Pulseaudio: auto switch sink when headphones connected

pulseaudio

I'm running XUbuntu 16.04. Previously I had speakers connected to analog line-out, and sound would automatically switch over to headphones when they were plugged in. This was all happening on one output device (motherboard audio).

I've now got a new monitor with built-in speakers, but no analog connection, so I'm getting audio over DisplayPort from my Radeon R9 270. I'd like pulseaudio to switch existing streams and new streams to the headphone port on the motherboard audio when I plug in the headphones, and back to the DP audio port on the GPU device when I unplug them again.

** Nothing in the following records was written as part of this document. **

-- pv_equiv track=rewrite | github.com/ssorry123/ProblemSolving | 프로그래머스월간코드챌린지시즌1/11_3.py | check_star
-- ===== SOURCE A (Python) =====
-- def check_star(val, arr):
--     # val이 위치한 idx를 찾는다
--     idx_list = [-1]
--     for idx in range(len(arr)):
--         if arr[idx] == val:
--             idx_list.append(idx)
--     idx_list.append(len(arr))
--
--
--     # 각 idx 사이의 간격을 구한다
--     interval = []
--     for idx in range(1, len(idx_list)):
--         interval.append(idx_list[idx] - idx_list[idx-1] - 1)
--
--
--     # interval에 있는 것을 하나씩 가져가보자
--     ret = 0
--     for i in range(len(interval) - 1):
--         # 일단 왼쪽에서 가져갈 수 있으면 가져간다
--         if interval[i]>0:
--             interval[i]-=1
--             ret += 1
--
--         # 왼쪽에서 가져갈 수 없으면, 오른쪽에서 가져간다
--         elif interval[i+1]>0:
--             interval[i+1]-=1
--             ret += 1
--
--         # 오른쪽에서도 가져갈 수 없으면
--         # 포기하고 뒤로 가서 만들자
--         else:
--             pass
--
--     return ret
-- ===== SOURCE B (Python) =====
-- def check_star(val, arr):
--     # Single pass over arr: track the gap carried into the pending occurrence
--     # of val (cur) and the run length since it (run); apply the same greedy
--     # left-then-right borrowing without building index/interval lists.
--     ret = 0
--     cur = None
--     run = 0
--     for x in arr:
--         if x == val:
--             if cur is None:
--                 cur = run
--             elif cur > 0:
--                 ret += 1
--                 cur = run
--             elif run > 0:
--                 ret += 1
--                 cur = run - 1
--             else:
--                 cur = run
--             run = 0
--         else:
--             run += 1
--     if cur is not None and (cur > 0 or run > 0):
--         ret += 1
--     return ret
-- ===== Notes on version B (the rewrite author's own statement) =====
-- stated objective: alternative
-- what changed: Replaces A's three sequential passes (building an index list, then an interval list, then a greedy loop that mutates the interval list in place) by a single pass over arr that tracks only the carried gap before the pending occurrence and the current run length, applying the same left-then-right greedy borrowing on the fly; it trades A's intermediate lists for constant extra state at the same O(n) cost.
import Mathlib
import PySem

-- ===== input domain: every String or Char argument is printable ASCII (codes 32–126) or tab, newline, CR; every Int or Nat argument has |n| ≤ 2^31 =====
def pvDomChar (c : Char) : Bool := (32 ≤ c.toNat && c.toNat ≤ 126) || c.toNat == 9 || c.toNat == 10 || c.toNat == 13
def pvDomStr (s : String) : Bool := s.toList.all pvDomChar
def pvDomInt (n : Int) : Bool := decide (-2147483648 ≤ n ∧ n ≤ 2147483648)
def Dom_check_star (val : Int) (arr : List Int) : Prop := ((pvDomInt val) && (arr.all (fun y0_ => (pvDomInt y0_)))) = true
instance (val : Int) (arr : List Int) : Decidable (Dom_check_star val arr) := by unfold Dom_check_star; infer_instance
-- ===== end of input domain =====

-- B replaces A's three passes (index list, interval list, greedy loop with in-place
-- decrements) by one pass over arr maintaining only the carried gap and the current run length.

-- ===== PORT A =====
-- indices in this port are always in range (0 ≤ idx < length), so pyGetD _ _ 0 is exact for Python's xs[idx]
def check_star (val : Int) (arr : List Int) : Int :=
  let idx_list := (PySem.List.pyRange 0 (arr.length : Int) 1).foldl
    (fun acc idx => if PySem.List.pyGetD arr idx 0 = val then acc ++ [idx] else acc) [(-1 : Int)]
  let idx_list := idx_list ++ [(arr.length : Int)]
  let interval := (PySem.List.pyRange 1 (idx_list.length : Int) 1).foldl
    (fun acc idx => acc ++ [PySem.List.pyGetD idx_list idx 0 - PySem.List.pyGetD idx_list (idx - 1) 0 - 1]) []
  let p := (PySem.List.pyRange 0 ((interval.length : Int) - 1) 1).foldl
    (fun (st : List Int × Int) i =>
      if PySem.List.pyGetD st.1 i 0 > 0 then
        (st.1.set i.toNat (PySem.List.pyGetD st.1 i 0 - 1), st.2 + 1)
      else if PySem.List.pyGetD st.1 (i + 1) 0 > 0 then
        (st.1.set (i + 1).toNat (PySem.List.pyGetD st.1 (i + 1) 0 - 1), st.2 + 1)
      else st) (interval, 0)
  p.2

-- ===== PORT B =====
def check_star_alt (val : Int) (arr : List Int) : Int :=
  let st := arr.foldl
    (fun (st : Int × Option Int × Int) x =>
      if x = val then
        match st.2.1 with
        | none => (st.1, some st.2.2, 0)
        | some c =>
          if c > 0 then (st.1 + 1, some st.2.2, 0)
          else if st.2.2 > 0 then (st.1 + 1, some (st.2.2 - 1), 0)
          else (st.1, some st.2.2, 0)
      else (st.1, st.2.1, st.2.2 + 1)) (0, none, 0)
  match st.2.1 with
  | some c => if c > 0 ∨ st.2.2 > 0 then st.1 + 1 else st.1
  | none => st.1

-- ===== PRECONDITION & SPEC =====
def Spec_check_star (val : Int) (arr : List Int) (out : Int) : Prop := out = check_star_alt val arr
instance (val : Int) (arr : List Int) (out : Int) : Decidable (Spec_check_star val arr out) := by unfold Spec_check_star; infer_instance

-- ===== CLAIM (what is proved, stated in full; the proofs are below) =====
def Claim_equal_check_star : Prop := ∀ (val : Int) (arr : List Int), Dom_check_star val arr → Spec_check_star val arr (check_star val arr)

-- ===== LEMMAS AND PROOFS =====

def posL (val : Int) : List Int → List Int
  | [] => []
  | x :: t => if x = val then 0 :: (posL val t).map (· + 1) else (posL val t).map (· + 1)

theorem posL_eq (val : Int) (arr : List Int) :
    (PySem.List.pyRange 0 (arr.length : Int) 1).filter
      (fun i => PySem.List.pyGetD arr i 0 = val) = posL val arr := by
  induction arr with
  | nil => simp [posL, PySem.List.pyRange_one_eq_nil]
  | cons x t ih =>
    rw [PySem.List.pyRange_zero_nat] at *
    simp only [List.length_cons]
    rw [List.range_succ_eq_map]
    simp only [List.map_cons, List.map_map, List.filter_cons]
    have hmap : ∀ p : Int → Bool,
        List.filter p (List.map ((fun k : Nat => (↑k : Int)) ∘ Nat.succ) (List.range t.length))
        = List.map ((fun k : Nat => (↑k : Int)) ∘ Nat.succ)
            (List.filter (fun k => p ((↑k : Int) + 1)) (List.range t.length)) := by
      intro p
      rw [List.filter_map]
      have hpe : (p ∘ (fun k : Nat => (↑k : Int)) ∘ Nat.succ) = (fun k : Nat => p ((↑k : Int) + 1)) := by
        funext k; simp [Function.comp]
      rw [hpe]
    have hget : ∀ k : Nat, PySem.List.pyGetD (x :: t) ((↑k : Int) + 1) 0 = PySem.List.pyGetD t (↑k) 0 := by
      intro k
      have : ((↑k : Int) + 1) = ((k + 1 : Nat) : Int) := by push_cast; ring
      rw [this, PySem.List.pyGetD_natCast, PySem.List.pyGetD_natCast]
      rfl
    rw [hmap]
    simp only [hget]
    have hfe : (List.filter (fun k : Nat => decide (PySem.List.pyGetD t (↑k) 0 = val)) (List.range t.length))
        = List.filter ((fun i : Int => decide (PySem.List.pyGetD t i 0 = val)) ∘ (fun k : Nat => (↑k : Int))) (List.range t.length) := rfl
    have ih' : List.map (fun k : Nat => (↑k : Int))
        (List.filter ((fun i : Int => decide (PySem.List.pyGetD t i 0 = val)) ∘ (fun k : Nat => (↑k : Int))) (List.range t.length)) = posL val t := by
      rw [← List.filter_map]; exact ih
    have hcomp : List.map ((fun k : Nat => (↑k : Int)) ∘ Nat.succ)
        (List.filter ((fun i : Int => decide (PySem.List.pyGetD t i 0 = val)) ∘ (fun k : Nat => (↑k : Int))) (List.range t.length))
        = (posL val t).map (· + 1) := by
      rw [← ih', List.map_map]
      have hce : ((fun k : Nat => (↑k : Int)) ∘ Nat.succ) = ((fun x : Int => x + 1) ∘ (fun k : Nat => (↑k : Int))) := by
        funext k; simp [Function.comp]
      rw [hce]
    rw [hfe, hcomp]
    have h0 : PySem.List.pyGetD (x :: t) ((0 : Nat) : Int) 0 = x := by
      rw [PySem.List.pyGetD_natCast]; rfl
    by_cases hx : x = val <;> simp [posL, hx]
def diffs : List Int → List Int
  | a :: b :: t => (b - a - 1) :: diffs (b :: t)
  | _ => []
termination_by l => l.length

I've tried using pactl load-module module-switch-on-connect, but it doesn't seem to have any effect, presumably because plugging in the headphones doesn't create a new sink, only a new port.

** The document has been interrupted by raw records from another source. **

-- pv_equiv track=rewrite | github.com/Yawn-Sean/Daily_CF_Problems | daily_problems/2025/12/1229/personal_submission/cf104786c_liryc.py | solve
-- ===== SOURCE A (Python) =====
-- def solve(n: int, x: int, y: int) -> int:
--     MOD = 1000000007
--
--     x = n - x
--     y = n - y
--
--     dp = [[0] * (x + 1) for _ in range(x + 1)]
--
--     r2 = MOD + 1 >> 1
--
--     for i in range(1, x + 1):
--         for j in range(i):
--             v = dp[i - 1][abs(j - 1)]
--             if j + 1 <= i - 1:
--                 v += dp[i - 1][j + 1]
--             dp[i][j] = (v * r2 + 1) % MOD
--
--     return dp[x][y]
-- ===== SOURCE B (Python) =====
-- def solve(n: int, x: int, y: int) -> int:
--     # Demand-driven sparse DP: pass 1 collects, top-down, the set of cells each
--     # level must provide for the queried cell; pass 2 evaluates only those cells
--     # bottom-up in per-level dicts (no full 2-D table).
--     MOD = 1000000007
--     inv2 = (MOD + 1) // 2
--     X = n - x
--     Y = n - y
--     # pass 1: needed cells per level (dict used as an ordered set)
--     need = [dict() for _ in range(X + 1)]
--     need[X][Y] = True
--     for i in range(X, 0, -1):
--         for j in need[i]:
--             if 0 <= j < i:
--                 need[i - 1][abs(j - 1)] = True
--                 if j + 1 <= i - 1:
--                     need[i - 1][j + 1] = True
--     # pass 2: evaluate the needed cells, level by level
--     prev = {}
--     for i in range(0, X + 1):
--         cur = {}
--         for j in need[i]:
--             if i == 0 or j >= i:
--                 cur[j] = 0
--             else:
--                 v = prev[abs(j - 1)]
--                 if j + 1 <= i - 1:
--                     v += prev[j + 1]
--                 cur[j] = (v * inv2 + 1) % MOD
--         prev = cur
--     return prev[Y]
-- ===== Notes on version B (the rewrite author's own statement) =====
-- stated objective: alternative
-- what changed: Replaces the bottom-up fill of the full (x+1)x(x+1) table with demand-driven sparse evaluation: a top-down pass collects, per level, the set of cells the queried cell transitively needs, then a bottom-up pass evaluates only those cells in per-level dicts.
-- outside the precondition, e.g. on solve(3, 0, 5): A returns 750000007, B raises KeyError; on solve(1, 1, 2): A returns 0, B returns 0
import Mathlib
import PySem

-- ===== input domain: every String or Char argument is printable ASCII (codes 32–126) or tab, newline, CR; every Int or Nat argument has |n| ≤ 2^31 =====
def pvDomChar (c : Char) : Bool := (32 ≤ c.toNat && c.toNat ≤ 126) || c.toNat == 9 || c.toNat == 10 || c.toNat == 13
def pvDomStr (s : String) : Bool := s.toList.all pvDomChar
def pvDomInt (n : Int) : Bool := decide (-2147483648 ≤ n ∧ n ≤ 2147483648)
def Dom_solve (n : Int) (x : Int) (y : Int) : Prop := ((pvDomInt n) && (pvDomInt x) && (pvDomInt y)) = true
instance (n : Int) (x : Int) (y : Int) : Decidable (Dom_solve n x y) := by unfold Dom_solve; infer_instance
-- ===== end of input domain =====

-- B replaces the bottom-up fill of the full 2-D DP table with demand-driven sparse
-- evaluation: a top-down pass collects the cells the query needs, a bottom-up pass
-- evaluates only those in per-level dicts (alternative decomposition; same answers on Pre_).

-- ===== PORT A =====
def solve (n : Int) (x : Int) (y : Int) : Int :=
  let MOD : Int := 1000000007
  let x' := n - x
  let y' := n - y
  -- [[0] * (x + 1) for _ in range(x + 1)] : [0]*m is [] for m ≤ 0, so replicate of toNat is exact
  let dp : List (List Int) :=
    (PySem.List.pyRange 0 (x' + 1) 1).map (fun _ => List.replicate (x' + 1).toNat (0 : Int))
  -- MOD + 1 >> 1 : right shift of the nonnegative MOD+1 by one bit = floor division by 2, exact
  let r2 : Int := PySem.Int.floordiv (MOD + 1) 2
  let dp := (PySem.List.pyRange 1 (x' + 1) 1).foldl (fun dp i =>
    (PySem.List.pyRange 0 i 1).foldl (fun dp j =>
      let v := PySem.List.pyGetD (PySem.List.pyGetD dp (i - 1) []) |j - 1| 0
      let v := if j + 1 ≤ i - 1 then
                 v + PySem.List.pyGetD (PySem.List.pyGetD dp (i - 1) []) (j + 1) 0
               else v
      PySem.List.pySetD dp i
        (PySem.List.pySetD (PySem.List.pyGetD dp i []) j (PySem.Int.mod (v * r2 + 1) MOD))) dp) dp
  PySem.List.pyGetD (PySem.List.pyGetD dp x' []) y' 0

-- ===== PORT B =====
def solve_alt (n : Int) (x : Int) (y : Int) : Int :=
  let MOD : Int := 1000000007
  let inv2 : Int := PySem.Int.floordiv (MOD + 1) 2
  let X := n - x
  let Y := n - y
  -- pass 1: needed cells per level (a dict used as an ordered set); need[X][Y] = True
  let need : List (PySem.Dict Int Bool) :=
    (PySem.List.pyRange 0 (X + 1) 1).map (fun _ => (PySem.Dict.empty : PySem.Dict Int Bool))
  let need := PySem.List.pySetD need X
    ((PySem.List.pyGetD need X PySem.Dict.empty).insert Y true)
  let need := (PySem.List.pyRange X 0 (-1)).foldl (fun need i =>
    (PySem.List.pyGetD need i PySem.Dict.empty).items.foldl (fun need kv =>
      if 0 ≤ kv.1 ∧ kv.1 < i then
        let need := PySem.List.pySetD need (i - 1)
          ((PySem.List.pyGetD need (i - 1) PySem.Dict.empty).insert |kv.1 - 1| true)
        if kv.1 + 1 ≤ i - 1 then
          PySem.List.pySetD need (i - 1)
            ((PySem.List.pyGetD need (i - 1) PySem.Dict.empty).insert (kv.1 + 1) true)
        else need
      else need) need) need
  -- pass 2: evaluate the needed cells, level by level.  prev[abs(j-1)], prev[j+1] and
  -- prev[Y] are lookups of keys present by construction inside Pre_, so getD is exact there.
  let prev : PySem.Dict Int Int := PySem.Dict.empty
  let prev := (PySem.List.pyRange 0 (X + 1) 1).foldl (fun prev i =>
    (PySem.List.pyGetD need i PySem.Dict.empty).items.foldl (fun cur kv =>
      if i = 0 ∨ i ≤ kv.1 then cur.insert kv.1 0
      else
        let v := prev.getD |kv.1 - 1| 0
        let v := if kv.1 + 1 ≤ i - 1 then v + prev.getD (kv.1 + 1) 0 else v
        cur.insert kv.1 (PySem.Int.mod (v * inv2 + 1) MOD)) PySem.Dict.empty) prev
  prev.getD Y 0

-- ===== PRECONDITION & SPEC =====
-- Pre_ excludes the inputs where A raises IndexError (n-x < 0, or n-y outside the index
-- range of a row) and the inputs with n-y < 0 (i.e. y > n), outside the task's natural
-- domain, where A's value comes from accidental Python negative-index wraparound and B's
-- demand-driven evaluation raises KeyError (except the trivial n-x = 0 row, where both give 0).
def Pre_solve (n : Int) (x : Int) (y : Int) : Prop :=
  0 ≤ n - x ∧ 0 ≤ n - y ∧ n - y ≤ n - x
instance (n : Int) (x : Int) (y : Int) : Decidable (Pre_solve n x y) := by
  unfold Pre_solve; infer_instance
def pvWitness_solve : Int × Int × Int := (3, 1, 2)

def Spec_solve (n : Int) (x : Int) (y : Int) (out : Int) : Prop := out = solve_alt n x y
instance (n : Int) (x : Int) (y : Int) (out : Int) : Decidable (Spec_solve n x y out) := by
  unfold Spec_solve; infer_instance

-- ===== CLAIM (what is proved, stated in full; the proofs are below) =====
def Claim_equal_solve : Prop := ∀ (n : Int) (x : Int) (y : Int),
  Dom_solve n x y → Pre_solve n x y → Spec_solve n x y (solve n x y)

I know from reading other questions that I can do this manually with pactl/pacmd invocation and I'll do that if I have to, but I'd much prefer to have this happen automatically. I don't mind if I have to do some scripting to do it, but is there a hook I can intercept to get a call when the headphones are connected or disconnected?

Best Answer

I figured out a solution thanks to this discussion and paswitch. In summary, acpid can be used to hook the headphone plug/unplug events.

I created the following files:

/etc/acpi/events/headphone-jack:

event=jack/headphone
action=/etc/acpi/headphone-jack.sh %e

/etc/acpi/headphone-jack.sh (remember to make it executable):

#!/bin/bash
set -e -u

if [ "$1" = "jack/headphone" -a "$2" = "HEADPHONE" ]; then
    case "$3" in
        plug)
            sink=alsa_output.pci-0000_00_1b.0.analog-stereo
            ;;
        *)
            sink=alsa_output.pci-0000_01_00.1.hdmi-stereo
            ;;
    esac
    for userdir in /run/user/*; do
        uid="$(basename $userdir)"
        user="$(id -un $uid)"
        if [ -f "$userdir/pulse/pid" ]; then
            PULSE_RUNTIME_PATH="$userdir/pulse" su "$user" -c "paswitch $sink"
        fi
    done
fi

The sinks naturally need to be updated depending on your system.

I'm not sure how robust the script is to an actual multi-user system, but it works for me.